Diversity of Cultural Expressions
At the core of the “UNESCO Convention on the Protection and Promotion of the Diversity of Cultural Expressions” stands an effort to foster an environment in which artistic and cultural diversity can develop freely and be protected from a purely economic approach. Of course, it is true that cultural expressions such as literature, theatre, music, film or the visual arts have an economic value as consumer goods; however, their value is in no way limited to this aspect. As sources of meaning, significance and artistic perspectives, they convey identities and values and thus contribute to social cohesion. As such, the Convention recognises the right of all states to actively shape their cultural policies and to take steps against unrestricted deregulation of art and culture. At the same time, the Parties to the Convention have an obligation to ensure that favourable conditions for a diversity of art and culture can be maintained.
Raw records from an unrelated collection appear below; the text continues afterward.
-- pv_equiv track=rewrite | github.com/wweJs/aos-src | scriptengine.py | find_else_or_end
-- ===== SOURCE A (Python) =====
-- def find_else_or_end(script_lines, start_index):
--     depth = 1
--     for i in range(start_index + 1, len(script_lines)):
--         line = script_lines[i]
--         if line.startswith("for") or line.startswith("while true") or line.startswith("if"):
--             depth += 1
--         elif line.startswith("end"):
--             depth -= 1
--             if depth == 0:
--                 return i
--         elif line.startswith("else") and depth == 1:
--             return i
--     return len(script_lines)
-- ===== SOURCE B (Python) =====
-- def find_else_or_end(script_lines, start_index):
--     n = len(script_lines)
--
--     def opener(line):
--         return line.startswith("for") or line.startswith("while true") or line.startswith("if")
--
--     def skip_block(j):
--         # j: first index inside a nested block; return the index just after
--         # that block's matching 'end' (n if the block is unterminated).
--         while j < n:
--             line = script_lines[j]
--             if opener(line):
--                 j = skip_block(j + 1)
--             elif line.startswith("end"):
--                 return j + 1
--             else:
--                 j += 1
--         return n
--
--     i = start_index + 1
--     while i < n:
--         line = script_lines[i]
--         if opener(line):
--             i = skip_block(i + 1)
--         elif line.startswith("end") or line.startswith("else"):
--             return i
--         else:
--             i += 1
--     return n
-- ===== Notes on version B (the rewrite author's own statement) =====
-- stated objective: alternative
-- what changed: Replaces A's single scan with an explicit nesting-depth counter by a recursive decomposition: a top-level scanner that, at a nested opener, calls a recursive skip_block which consumes the whole nested block up to its matching 'end'.
import Mathlib
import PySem

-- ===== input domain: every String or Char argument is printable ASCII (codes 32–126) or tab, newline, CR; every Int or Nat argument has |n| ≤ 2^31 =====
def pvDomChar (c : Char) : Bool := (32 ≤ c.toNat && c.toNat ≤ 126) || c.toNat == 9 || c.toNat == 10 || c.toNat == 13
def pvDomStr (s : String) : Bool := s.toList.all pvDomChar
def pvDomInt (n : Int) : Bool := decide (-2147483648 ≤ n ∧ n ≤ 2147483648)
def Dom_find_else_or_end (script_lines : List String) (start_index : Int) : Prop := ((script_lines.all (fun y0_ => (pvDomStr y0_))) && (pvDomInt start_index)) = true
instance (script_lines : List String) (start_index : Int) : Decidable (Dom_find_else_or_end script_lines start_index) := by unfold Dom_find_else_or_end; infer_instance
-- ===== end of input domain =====

-- B replaces A's single linear pass with an explicit depth counter by a recursive
-- decomposition: a scanner that, at a nested opener, delegates to a recursive
-- skip_block consuming the whole nested block (objective: alternative, not faster).

-- ===== PORT A =====
-- A's for-loop over range(start_index+1, len) carrying `depth`; early returns become results.
def pvGoA (xs : List String) : List Int → Int → Int
  | [], _ => (xs.length : Int)
  | i :: rest, depth =>
    match PySem.List.pyGet? xs i with
    | none => 0  -- IndexError in Python; excluded by Pre_
    | some line =>
      if PySem.Str.startswith line "for" || PySem.Str.startswith line "while true" || PySem.Str.startswith line "if" then
        pvGoA xs rest (depth + 1)
      else if PySem.Str.startswith line "end" then
        (if depth - 1 = 0 then i else pvGoA xs rest (depth - 1))
      else if PySem.Str.startswith line "else" && depth == 1 then i
      else pvGoA xs rest depth

def find_else_or_end (script_lines : List String) (start_index : Int) : Int :=
  pvGoA script_lines (PySem.List.pyRange (start_index + 1) (script_lines.length : Int) 1) 1

-- ===== PORT B =====
-- Source B's opener helper
def pvOpener (line : String) : Bool :=
  PySem.Str.startswith line "for" || PySem.Str.startswith line "while true" || PySem.Str.startswith line "if"

-- skip_block: j is the first index inside a nested block; return the index just after
-- that block's matching 'end' (len if unterminated).  Fuel bounds the number of loop
-- steps (the index strictly grows towards len, so the port's calls never exhaust it).
def pvSkipB (xs : List String) : Nat → Int → Int
  | 0, j => j
  | f + 1, j =>
    if j < (xs.length : Int) then
      match PySem.List.pyGet? xs j with
      | none => (xs.length : Int)  -- IndexError in Python; excluded by Pre_
      | some line =>
        if pvOpener line then pvSkipB xs f (pvSkipB xs f (j + 1))
        else if PySem.Str.startswith line "end" then j + 1
        else pvSkipB xs f (j + 1)
    else (xs.length : Int)

-- the outer while loop of Source B
def pvScanB (xs : List String) : Nat → Int → Int
  | 0, _ => (xs.length : Int)
  | f + 1, i =>
    if i < (xs.length : Int) then
      match PySem.List.pyGet? xs i with
      | none => 0  -- IndexError in Python; excluded by Pre_
      | some line =>
        if pvOpener line then pvScanB xs f (pvSkipB xs f (i + 1))
        else if PySem.Str.startswith line "end" || PySem.Str.startswith line "else" then i
        else pvScanB xs f (i + 1)
    else (xs.length : Int)

def find_else_or_end_alt (script_lines : List String) (start_index : Int) : Int :=
  pvScanB script_lines ((script_lines.length : Int) - (start_index + 1)).toNat (start_index + 1)

-- ===== PRECONDITION & SPEC =====
-- Pre_ excludes exactly the inputs where A raises IndexError (first scanned index
-- below -len(script_lines)); B raises there too.
def Pre_find_else_or_end (script_lines : List String) (start_index : Int) : Prop :=
  -(script_lines.length : Int) ≤ start_index + 1

instance (script_lines : List String) (start_index : Int) : Decidable (Pre_find_else_or_end script_lines start_index) := by
  unfold Pre_find_else_or_end; infer_instance

def pvWitness_find_else_or_end : List String × Int := (["if x", "y", "else", "end"], 0)

def Spec_find_else_or_end (script_lines : List String) (start_index : Int) (out : Int) : Prop := out = find_else_or_end_alt script_lines start_index
instance (script_lines : List String) (start_index : Int) (out : Int) : Decidable (Spec_find_else_or_end script_lines start_index out) := by unfold Spec_find_else_or_end; infer_instance

-- ===== CLAIM (what is proved, stated in full; the proofs are below) =====
def Claim_equal_find_else_or_end : Prop := ∀ (script_lines : List String) (start_index : Int), Dom_find_else_or_end script_lines start_index → Pre_find_else_or_end script_lines start_index → Spec_find_else_or_end script_lines start_index (find_else_or_end script_lines start_index)

-- ===== LEMMAS AND PROOFS =====

-- skip_block never moves the index backwards nor past the end
lemma pvSkipB_bounds (xs : List String) : ∀ (f : Nat) (j : Int), j ≤ (xs.length : Int) →
    j ≤ pvSkipB xs f j ∧ pvSkipB xs f j ≤ (xs.length : Int) := by
  intro f
  induction f with
  | zero => intro j hj; exact ⟨le_rfl, hj⟩
  | succ f ih =>
    intro j hj
    simp only [pvSkipB]
    by_cases hlt : j < (xs.length : Int)
    · rw [if_pos hlt]
      cases PySem.List.pyGet? xs j with
      | none => exact ⟨hj, le_rfl⟩
      | some line =>
        dsimp only
        split_ifs with h1 h2
        · obtain ⟨a1, a2⟩ := ih (j + 1) (by omega)
          obtain ⟨b1, b2⟩ := ih (pvSkipB xs f (j + 1)) a2
          exact ⟨by omega, b2⟩
        · omega
        · obtain ⟨a1, a2⟩ := ih (j + 1) (by omega)
          exact ⟨by omega, a2⟩
    · rw [if_neg hlt]; exact ⟨hj, le_rfl⟩

-- inside a nested block, A's pass at depth d+2 equals skipping the whole block
-- (via skip_block) and continuing at depth d+1
lemma pvGoA_skipB (xs : List String) : ∀ (f : Nat) (j : Int),
    -(xs.length : Int) ≤ j → j ≤ (xs.length : Int) → ((xs.length : Int) - j).toNat ≤ f → ∀ (d : Nat),
    pvGoA xs (PySem.List.pyRange j (xs.length : Int) 1) ((d : Int) + 2) =
      pvGoA xs (PySem.List.pyRange (pvSkipB xs f j) (xs.length : Int) 1) ((d : Int) + 1) := by
  intro f
  induction f with
  | zero =>
    intro j _ _ hf d
    have hj : (xs.length : Int) ≤ j := by omega
    simp [pvSkipB, PySem.List.pyRange_one_eq_nil hj, pvGoA]
  | succ f ih =>
    intro j hlo hhi hf d
    by_cases hlt : j < (xs.length : Int)
    · have hr : PySem.Raise.InRange xs.length j := by constructor <;> omega
      cases hg : PySem.List.pyGet? xs j with
      | none => exact absurd hr ((PySem.List.pyGet?_eq_none_iff _ _).mp hg)
      | some line =>
        rw [PySem.List.pyRange_one_cons hlt]
        simp only [pvGoA, pvSkipB, pvOpener, hg, if_pos hlt]
        by_cases hop : PySem.Str.startswith line "for" || PySem.Str.startswith line "while true" || PySem.Str.startswith line "if"
        · simp only [hop, if_true]
          have e1 : (d : Int) + 2 + 1 = ((d + 1 : Nat) : Int) + 2 := by push_cast; ring
          have e2 : ((d + 1 : Nat) : Int) + 1 = (d : Int) + 2 := by push_cast; ring
          obtain ⟨a1, a2⟩ := pvSkipB_bounds xs f (j + 1) (by omega)
          rw [e1, ih (j + 1) (by omega) (by omega) (by omega) (d + 1), e2,
            ih (pvSkipB xs f (j + 1)) (by omega) a2 (by omega) d]
        · simp only [hop, if_false]
          by_cases hend : PySem.Str.startswith line "end"
          · simp only [hend, if_true]
            rw [if_neg (by omega : ¬ ((d : Int) + 2 - 1 = 0))]
            have e : (d : Int) + 2 - 1 = (d : Int) + 1 := by ring
            rw [e]
            simp
          · simp only [hend, if_false]
            have hcond : (((d : Int) + 2) == 1) = false := by
              rw [beq_eq_false_iff_ne]; omega
            simp only [hcond, Bool.and_false, if_false]
            exact ih (j + 1) (by omega) (by omega) (by omega) d
    · have hj : (xs.length : Int) ≤ j := by omega
      simp [pvSkipB, if_neg hlt, PySem.List.pyRange_one_eq_nil hj,
        PySem.List.pyRange_one_eq_nil (le_refl (xs.length : Int)), pvGoA]

-- main lemma: A's top-level pass at depth 1 equals B's scanner
lemma pvGoA_scanB (xs : List String) : ∀ (f : Nat) (j : Int),
    -(xs.length : Int) ≤ j → ((xs.length : Int) - j).toNat ≤ f →
    pvGoA xs (PySem.List.pyRange j (xs.length : Int) 1) 1 = pvScanB xs f j := by
  intro f
  induction f with
  | zero =>
    intro j _ hf
    have hj : (xs.length : Int) ≤ j := by omega
    simp [pvScanB, PySem.List.pyRange_one_eq_nil hj, pvGoA]
  | succ f ih =>
    intro j hlo hf
    by_cases hlt : j < (xs.length : Int)
    · have hr : PySem.Raise.InRange xs.length j := by constructor <;> omega
      cases hg : PySem.List.pyGet? xs j with
      | none => exact absurd hr ((PySem.List.pyGet?_eq_none_iff _ _).mp hg)
      | some line =>
        rw [PySem.List.pyRange_one_cons hlt]
        simp only [pvGoA, pvScanB, pvOpener, hg, if_pos hlt]
        by_cases hop : PySem.Str.startswith line "for" || PySem.Str.startswith line "while true" || PySem.Str.startswith line "if"
        · simp only [hop, if_true]
          have e1 : (1 : Int) + 1 = ((0 : Nat) : Int) + 2 := by norm_num
          have e2 : ((0 : Nat) : Int) + 1 = (1 : Int) := by norm_num
          obtain ⟨a1, a2⟩ := pvSkipB_bounds xs f (j + 1) (by omega)
          rw [e1, pvGoA_skipB xs f (j + 1) (by omega) (by omega) (by omega) 0, e2,
            ih (pvSkipB xs f (j + 1)) (by omega) (by omega)]
        · simp only [hop, if_false]
          by_cases hend : PySem.Str.startswith line "end"
          · simp only [hend, Bool.true_or, if_true]
            norm_num
          · simp only [hend, Bool.false_or, if_false]
            by_cases helse : PySem.Str.startswith line "else"
            · simp only [helse, Bool.true_and, if_true]
              norm_num
            · simp only [helse, Bool.false_and, if_false]
              exact ih (j + 1) (by omega) (by omega)
    · have hj : (xs.length : Int) ≤ j := by omega
      simp [pvScanB, if_neg hlt, PySem.List.pyRange_one_eq_nil hj, pvGoA]

-- ===== VERDICT (by name: the statement is the Claim_ definition above) =====
theorem find_else_or_end_spec : Claim_equal_find_else_or_end := by
  intro xs s _dom pre
  unfold Spec_find_else_or_end find_else_or_end find_else_or_end_alt
  exact pvGoA_scanB xs ((xs.length : Int) - (s + 1)).toNat (s + 1) pre le_rfl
As such, alongside cultural policy, the Convention also highlights the areas of policy that impact cultural creativity, the cultural activities on offer and cultural participation – from educational policy, to media policy and trade policy.
UNESCO Creative Cities Network
UNESCO Creative Cities programme works to create a worldwide network of cities that are using their creative potential to aim for a common goal of cultural diversity and sustainable city development. Cities can apply for participation in seven areas: film, music, design, gastronomy, media arts, crafts and folk arts or literature. The network, which was created in 2004, serves as a platform for exchanging experiences, ideas and practical examples in the fields of art and culture, as well as the creative economy. More than 100 cities around the world are represented in the network, two of which are located in Austria:
Memory of the World Register
UNESCO keeps a Memory of the World Register to preserve documentary heritage – books, manuscripts, audio-visual materials in libraries and archives – worldwide. The register currently lists more than 350 entries and Austria holds a total of 13 entries on the world register: the Vienna Dioscurides, the final document of the Vienna Congress, the historical collections of the Vienna Phonogrammarchiv, a papyrus collection, the Schubert collection, the Atlas Blaeu-Van der Hem, the Brahms collection, the Gothic architectural drawings, the Tabula Peutingeriana, the Arnold Schönberg Estate, the Mainz Psalter and, as a communal registration, the Bibliotheca Corviniana and the Golden Bull. The national register for Austria includes more than 40 entries of culturally significant and historically important documents and collections.